Stored data:

━━━

-- pv_equiv track=rewrite | github.com/kopeadri/BPMN-Models | getting_relations.py | get_two_loop_frequency_matrix
-- ===== SOURCE A (Python) =====
-- def get_two_loop_frequency_matrix(in_log_matrix, direct_successors):
--   events = [event for event in direct_successors]
--   frequency_matrix = [[0] * len(events) for i in range(len(events))]
--   for i in range(len(events)):
--     for j in range(len(events)):
--       for log in in_log_matrix:
--         for k in range(len(log)-2):
--           if log[k] == events[i] and log[k+1] == events[j] and log[k+2]==events[i]:
--             frequency_matrix[i][j] += 1
--   return frequency_matrix
-- ===== SOURCE B (Python) =====
-- def get_two_loop_frequency_matrix(in_log_matrix, direct_successors):
--     events = list(direct_successors)
--     counts = {}
--     for log in in_log_matrix:
--         for k in range(len(log) - 2):
--             if log[k] == log[k + 2]:
--                 pair = (log[k], log[k + 1])
--                 counts[pair] = counts.get(pair, 0) + 1
--     return [[counts.get((a, b), 0) for b in events] for a in events]
-- ===== Notes on version B (the rewrite author's own statement) =====
-- stated objective: faster
-- what changed: Replaces the quadruple loop (for every event pair, rescan every log) by one pass over the logs that counts each a,b,a triple in a hash counter keyed by the pair, then reads the matrix off the counter.
import Mathlib
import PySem

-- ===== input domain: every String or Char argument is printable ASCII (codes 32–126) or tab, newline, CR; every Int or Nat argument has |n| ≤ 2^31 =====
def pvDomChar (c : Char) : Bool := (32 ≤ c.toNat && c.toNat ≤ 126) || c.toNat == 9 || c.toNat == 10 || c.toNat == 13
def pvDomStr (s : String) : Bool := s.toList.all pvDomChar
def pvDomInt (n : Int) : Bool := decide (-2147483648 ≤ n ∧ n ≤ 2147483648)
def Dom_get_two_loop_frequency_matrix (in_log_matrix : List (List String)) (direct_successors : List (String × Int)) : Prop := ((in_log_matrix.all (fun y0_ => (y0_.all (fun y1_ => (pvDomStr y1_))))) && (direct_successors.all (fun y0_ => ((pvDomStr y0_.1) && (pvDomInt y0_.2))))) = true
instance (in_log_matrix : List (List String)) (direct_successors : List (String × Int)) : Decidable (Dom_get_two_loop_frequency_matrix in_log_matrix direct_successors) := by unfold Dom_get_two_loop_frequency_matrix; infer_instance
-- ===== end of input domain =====

-- B replaces A's quadruple loop by a single pass that counts a,b,a triples in a dict keyed
-- by the event pair, then reads the matrix off the dict (measurably faster, asymptotic change).


-- ===== PORT A =====
-- events = [event for event in direct_successors]: iterating the dict yields its keys
def get_two_loop_frequency_matrix (in_log_matrix : List (List String)) (direct_successors : List (String × Int)) : List (List Int) :=
  let events := (PySem.Dict.ofList direct_successors).keys
  (PySem.List.pyRange 0 (events.length : Int) 1).map (fun i =>
    (PySem.List.pyRange 0 (events.length : Int) 1).map (fun j =>
      in_log_matrix.foldl (fun c log =>
        (PySem.List.pyRange 0 ((log.length : Int) - 2) 1).foldl (fun c k =>
          if PySem.List.pyGetD log k "" == PySem.List.pyGetD events i "" &&
             PySem.List.pyGetD log (k + 1) "" == PySem.List.pyGetD events j "" &&
             PySem.List.pyGetD log (k + 2) "" == PySem.List.pyGetD events i ""
          then c + 1 else c) c) 0))

-- ===== PORT B =====
def get_two_loop_frequency_matrix_alt (in_log_matrix : List (List String)) (direct_successors : List (String × Int)) : List (List Int) :=
  let events := (PySem.Dict.ofList direct_successors).keys
  let counts := in_log_matrix.foldl (fun d log =>
    (PySem.List.pyRange 0 ((log.length : Int) - 2) 1).foldl (fun d k =>
      if PySem.List.pyGetD log k "" == PySem.List.pyGetD log (k + 2) ""
      then PySem.Dict.modify d (PySem.List.pyGetD log k "", PySem.List.pyGetD log (k + 1) "") 0 (· + 1)
      else d) d) PySem.Dict.empty
  events.map (fun a => events.map (fun b => PySem.Dict.getD counts (a, b) 0))

-- ===== PRECONDITION & SPEC =====
def Spec_get_two_loop_frequency_matrix (in_log_matrix : List (List String)) (direct_successors : List (String × Int)) (out : List (List Int)) : Prop := out = get_two_loop_frequency_matrix_alt in_log_matrix direct_successors
instance (in_log_matrix : List (List String)) (direct_successors : List (String × Int)) (out : List (List Int)) : Decidable (Spec_get_two_loop_frequency_matrix in_log_matrix direct_successors out) := by unfold Spec_get_two_loop_frequency_matrix; infer_instance

-- ===== CLAIM (what is proved, stated in full; the proofs are below) =====
def Claim_equal_get_two_loop_frequency_matrix : Prop := ∀ (in_log_matrix : List (List String)) (direct_successors : List (String × Int)), Dom_get_two_loop_frequency_matrix in_log_matrix direct_successors → Spec_get_two_loop_frequency_matrix in_log_matrix direct_successors (get_two_loop_frequency_matrix in_log_matrix direct_successors)

-- ===== LEMMAS AND PROOFS =====

-- the (log[k], log[k+1]) pairs of the a,b,a triples of one log
def pvTriples (l : List String) : List (String × String) :=
  ((PySem.List.pyRange 0 ((l.length : Int) - 2) 1).filter
      (fun k => PySem.List.pyGetD l k "" == PySem.List.pyGetD l (k + 2) "")).map
    (fun k => (PySem.List.pyGetD l k "", PySem.List.pyGetD l (k + 1) ""))

-- A's innermost loop over one log counts the (a, b) triples of that log
lemma pvInnerA (l : List String) (a b : String) (c : Int) :
    (PySem.List.pyRange 0 ((l.length : Int) - 2) 1).foldl (fun c k =>
        if PySem.List.pyGetD l k "" == a &&
           PySem.List.pyGetD l (k + 1) "" == b &&
           PySem.List.pyGetD l (k + 2) "" == a
        then c + 1 else c) c
      = c + ((pvTriples l).count (a, b) : Int) := by
  rw [PySem.List.foldl_if_add_one]
  congr 2
  unfold pvTriples
  rw [List.count_eq_countP, List.countP_map, List.countP_filter]
  apply List.countP_congr
  intro k _
  simp only [Function.comp]
  rw [Bool.eq_iff_iff]
  simp only [Bool.and_eq_true, beq_iff_eq, Prod.mk.injEq, iff_true]
  constructor
  · rintro ⟨⟨h1, h2⟩, h3⟩
    exact ⟨⟨h1, h2⟩, h1.trans h3.symm⟩
  · rintro ⟨⟨h1, h2⟩, h3⟩
    exact ⟨⟨h1, h2⟩, h3.symm.trans h1⟩

-- A's two inner loops compute the triple count over all logs
lemma pvCellA (logs : List (List String)) (a b : String) (c : Int) :
    logs.foldl (fun c log =>
        (PySem.List.pyRange 0 ((log.length : Int) - 2) 1).foldl (fun c k =>
          if PySem.List.pyGetD log k "" == a &&
             PySem.List.pyGetD log (k + 1) "" == b &&
             PySem.List.pyGetD log (k + 2) "" == a
          then c + 1 else c) c) c
      = c + ((logs.flatMap pvTriples).count (a, b) : Int) := by
  induction logs generalizing c with
  | nil => simp
  | cons l t ih =>
    simp only [List.foldl_cons, List.flatMap_cons, List.count_append]
    rw [pvInnerA, ih]
    push_cast
    ring

-- B's counter loop: final lookup of a pair = its triple count over all logs
lemma pvCellB (logs : List (List String)) (d : PySem.Dict (String × String) Int) (p : String × String) :
    (logs.foldl (fun d log =>
        (PySem.List.pyRange 0 ((log.length : Int) - 2) 1).foldl (fun d k =>
          if PySem.List.pyGetD log k "" == PySem.List.pyGetD log (k + 2) ""
          then PySem.Dict.modify d (PySem.List.pyGetD log k "", PySem.List.pyGetD log (k + 1) "") 0 (· + 1)
          else d) d) d).getD p 0
      = d.getD p 0 + ((logs.flatMap pvTriples).count p : Int) := by
  induction logs generalizing d with
  | nil => simp
  | cons l t ih =>
    simp only [List.foldl_cons, List.flatMap_cons, List.count_append]
    rw [ih]
    have hinner : (PySem.List.pyRange 0 ((l.length : Int) - 2) 1).foldl (fun d k =>
          if PySem.List.pyGetD l k "" == PySem.List.pyGetD l (k + 2) ""
          then PySem.Dict.modify d (PySem.List.pyGetD l k "", PySem.List.pyGetD l (k + 1) "") 0 (· + 1)
          else d) d
        = (pvTriples l).foldl (fun d x => PySem.Dict.modify d x 0 (· + 1)) d := by
      rw [PySem.List.foldl_if_eq_foldl_filter]
      unfold pvTriples
      rw [List.foldl_map]
    rw [hinner, PySem.Dict.getD_foldl_modify_add_one]
    push_cast
    ring

-- mapping a function of events[i] over range(len(events)) is mapping it over events
lemma pvMapRange {α : Type} (xs : List String) (f : String → α) :
    (PySem.List.pyRange 0 (xs.length : Int) 1).map (fun i => f (PySem.List.pyGetD xs i "")) = xs.map f := by
  have h := PySem.List.map_pyGetD_pyRange_zero' (xs := xs) (d := "")
  calc (PySem.List.pyRange 0 (xs.length : Int) 1).map (fun i => f (PySem.List.pyGetD xs i ""))
      = ((PySem.List.pyRange 0 (xs.length : Int) 1).map (fun i => PySem.List.pyGetD xs i "")).map f := by
        rw [List.map_map]; rfl
    _ = xs.map f := by rw [h]

-- the doubly indexed map over range(len(events)) is the doubly valued map over events
lemma pvOuter {α : Type} (E : List String) (G : String → String → α) :
    (PySem.List.pyRange 0 (E.length : Int) 1).map (fun i =>
        (PySem.List.pyRange 0 (E.length : Int) 1).map (fun j =>
          G (PySem.List.pyGetD E i "") (PySem.List.pyGetD E j "")))
      = E.map (fun a => E.map (fun b => G a b)) := by
  rw [pvMapRange E (fun a => (PySem.List.pyRange 0 (E.length : Int) 1).map (fun j => G a (PySem.List.pyGetD E j "")))]
  apply List.map_congr_left
  intro a _
  exact pvMapRange E (G a)

-- ===== VERDICT (by name: the statement is the Claim_ definition above) =====
theorem get_two_loop_frequency_matrix_spec : Claim_equal_get_two_loop_frequency_matrix := by
  intro logs ds _
  unfold Spec_get_two_loop_frequency_matrix get_two_loop_frequency_matrix get_two_loop_frequency_matrix_alt
  simp only []
  rw [pvOuter ((PySem.Dict.ofList ds).keys) (fun a b =>
    logs.foldl (fun c log =>
      (PySem.List.pyRange 0 ((log.length : Int) - 2) 1).foldl (fun c k =>
        if PySem.List.pyGetD log k "" == a &&
           PySem.List.pyGetD log (k + 1) "" == b &&
           PySem.List.pyGetD log (k + 2) "" == a
        then c + 1 else c) c) 0)]
  apply List.map_congr_left
  intro a _
  apply List.map_congr_left
  intro b _
  rw [pvCellA, pvCellB, PySem.Dict.getD_empty]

━━━

Copy out, exactly and alone, the lines of the entries above between the ones holding "((PySem.List.pyRange 0 ((l.length" and "-- B's counter", inclusive.

  ((PySem.List.pyRange 0 ((l.length : Int) - 2) 1).filter
      (fun k => PySem.List.pyGetD l k "" == PySem.List.pyGetD l (k + 2) "")).map
    (fun k => (PySem.List.pyGetD l k "", PySem.List.pyGetD l (k + 1) ""))

-- A's innermost loop over one log counts the (a, b) triples of that log
lemma pvInnerA (l : List String) (a b : String) (c : Int) :
    (PySem.List.pyRange 0 ((l.length : Int) - 2) 1).foldl (fun c k =>
        if PySem.List.pyGetD l k "" == a &&
           PySem.List.pyGetD l (k + 1) "" == b &&
           PySem.List.pyGetD l (k + 2) "" == a
        then c + 1 else c) c
      = c + ((pvTriples l).count (a, b) : Int) := by
  rw [PySem.List.foldl_if_add_one]
  congr 2
  unfold pvTriples
  rw [List.count_eq_countP, List.countP_map, List.countP_filter]
  apply List.countP_congr
  intro k _
  simp only [Function.comp]
  rw [Bool.eq_iff_iff]
  simp only [Bool.and_eq_true, beq_iff_eq, Prod.mk.injEq, iff_true]
  constructor
  · rintro ⟨⟨h1, h2⟩, h3⟩
    exact ⟨⟨h1, h2⟩, h1.trans h3.symm⟩
  · rintro ⟨⟨h1, h2⟩, h3⟩
    exact ⟨⟨h1, h2⟩, h3.symm.trans h1⟩

-- A's two inner loops compute the triple count over all logs
lemma pvCellA (logs : List (List String)) (a b : String) (c : Int) :
    logs.foldl (fun c log =>
        (PySem.List.pyRange 0 ((log.length : Int) - 2) 1).foldl (fun c k =>
          if PySem.List.pyGetD log k "" == a &&
             PySem.List.pyGetD log (k + 1) "" == b &&
             PySem.List.pyGetD log (k + 2) "" == a
          then c + 1 else c) c) c
      = c + ((logs.flatMap pvTriples).count (a, b) : Int) := by
  induction logs generalizing c with
  | nil => simp
  | cons l t ih =>
    simp only [List.foldl_cons, List.flatMap_cons, List.count_append]
    rw [pvInnerA, ih]
    push_cast
    ring

-- B's counter loop: final lookup of a pair = its triple count over all logs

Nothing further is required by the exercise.